Bexar County, with 59 typhus cases, the fourth highest rate of infections, hosts 4% of Texas illegals.
Typhus had fallen off the radar in the United States. It had been delisted by the CDC in 1994. And then it made a comeback in the middle nineties. Los Angeles saw a rise in the number of typhus cases in 1996 around the same time as futile efforts were being launched to fight the plague of illegal migration.
Now the situation has worsened. And it will only keep getting worse.
Like superstitious dark age types, leftists insist on blaming the typhus outbreaks on global warming, caused by an angry ‘Mother Earth’ rather than on the very real spread of disease by people. Instead of preventing the spread of disease, they insist that we must repent for our crimes against the environment, and recycle more, and then the earth will cool and the typhus outbreak will stop.
This denial of basic scientific facts is at the root of the typhus outbreak. Raising taxes in a bizarre scheme to change the weather is a bizarre folly that will do absolutely nothing to stop the spread of typhus.
The legalization of illegal migration and homelessness, is leading to a new wave of disease outbreaks.

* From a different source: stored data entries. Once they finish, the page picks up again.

-- pv_equiv track=rewrite | github.com/wilmurillo-ai/Design-Assistant | .skills/openclaw-skills/skills/alirezarezvani/jira-expert/scripts/workflow_validator.py | check_circular_paths
-- ===== SOURCE A (Python) =====
-- from typing import Any, Dict, List, Optional, Set, Tuple
--
-- def check_circular_paths(
--     states: List[str],
--     transitions: List[Dict[str, str]],
--     terminal_states: Set[str],
-- ) -> List[Dict[str, str]]:
--     """Detect circular paths that have no exit to a terminal state."""
--     findings = []
--
--     # Build adjacency list
--     adjacency = {}
--     for state in states:
--         adjacency[state.lower()] = set()
--     for t in transitions:
--         from_state = t.get("from", "").lower()
--         to_state = t.get("to", "").lower()
--         if from_state in adjacency:
--             adjacency[from_state].add(to_state)
--
--     # Find strongly connected components using iterative DFS
--     def can_reach_terminal(start: str) -> bool:
--         visited = set()
--         stack = [start]
--         while stack:
--             node = stack.pop()
--             if node in terminal_states:
--                 return True
--             if node in visited:
--                 continue
--             visited.add(node)
--             for neighbor in adjacency.get(node, set()):
--                 stack.append(neighbor)
--         return False
--
--     # Check each non-terminal state
--     for state in states:
--         state_lower = state.lower()
--         if state_lower not in terminal_states:
--             if not can_reach_terminal(state_lower):
--                 findings.append({
--                     "rule": "circular_no_exit",
--                     "severity": "error",
--                     "message": f"State '{state}' cannot reach any terminal state. "
--                                f"Issues entering this state will never be resolved.",
--                 })
--
--     return findings
-- ===== SOURCE B (Python) =====
-- def check_circular_paths(states, transitions, terminal_states):
--     """Detect circular paths that have no exit to a terminal state.
--
--     Backward saturation: grow the set of nodes that can reach a
--     terminal state until a fixpoint, then report states outside it.
--     """
--     findings = []
--
--     # Build adjacency list (same shape as the original)
--     adjacency = {}
--     for state in states:
--         adjacency[state.lower()] = set()
--     for t in transitions:
--         from_state = t.get("from", "").lower()
--         to_state = t.get("to", "").lower()
--         if from_state in adjacency:
--             adjacency[from_state].add(to_state)
--
--     # All graph nodes: every source state plus every transition target
--     nodes = list(adjacency)
--     for targets in adjacency.values():
--         nodes.extend(targets)
--
--     # Backward saturation: reach = nodes that can reach some terminal state
--     reach = set(n for n in nodes if n in terminal_states)
--     while True:
--         fresh = [u for u in nodes
--                  if u not in reach and not adjacency.get(u, set()).isdisjoint(reach)]
--         if not fresh:
--             break
--         reach.update(fresh)
--
--     for state in states:
--         state_lower = state.lower()
--         if state_lower not in terminal_states and state_lower not in reach:
--             findings.append({
--                 "rule": "circular_no_exit",
--                 "severity": "error",
--                 "message": f"State '{state}' cannot reach any terminal state. "
--                            f"Issues entering this state will never be resolved.",
--             })
--     return findings
-- ===== Notes on version B (the rewrite author's own statement) =====
-- stated objective: alternative
-- what changed: A runs a fresh stack-based DFS from every non-terminal state to test terminal reachability; B computes the set of all states that can reach a terminal once, by backward saturation (repeatedly adding nodes with an edge into the reached set until a fixpoint), then does one pass over the states.
import Mathlib
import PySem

Epidemiology shows us that typhus flares up in border counties and areas with large illegal alien populations. From there, it takes root in poor areas with bad hygiene. Fleas carried by rats, possums and cats can then pass on the disease to people who would have never expected to come down with it.
We know how to stop typhus. It begins with ending public vagrancy and illegal migration.

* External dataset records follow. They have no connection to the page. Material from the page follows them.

-- ===== VERDICT (by name: the statement is the Claim_ definition above) =====
theorem isNegative_py_spec : Claim_equal_isNegative_py := by
  intro phrase _
  unfold Spec_isNegative_py isNegative_py isNegative_py_alt
  dsimp only
  have hw : (PySem.Str.split? (PySem.Str.lower phrase) " ").getD []
      = (PySem.Chars.splitOn (PySem.Str.lower phrase).toList [' ']).map String.ofList := by
    simp [PySem.Str.split?, PySem.Chars.split?]
  rw [hw, portA_eq_any, List.any_map]
  simp only [Function.comp_def, negWord_ofList]
  rw [splitOn_space, ← negScan_eq]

The Los Angeles Deputy City Attorney called typhus a “medieval disease”. Senator Kamala Harris of California ridiculed President Trump’s proposal for a border wall as “medieval”. California Rep. Harley Rouda urged Trump to “give up on the outdated notion of building a wall from medieval times.”
Rouda represents parts of Orange County. The O.C. had 15 typhus cases last year.
If you want to stop a medieval disease, you might want to start with a medieval wall.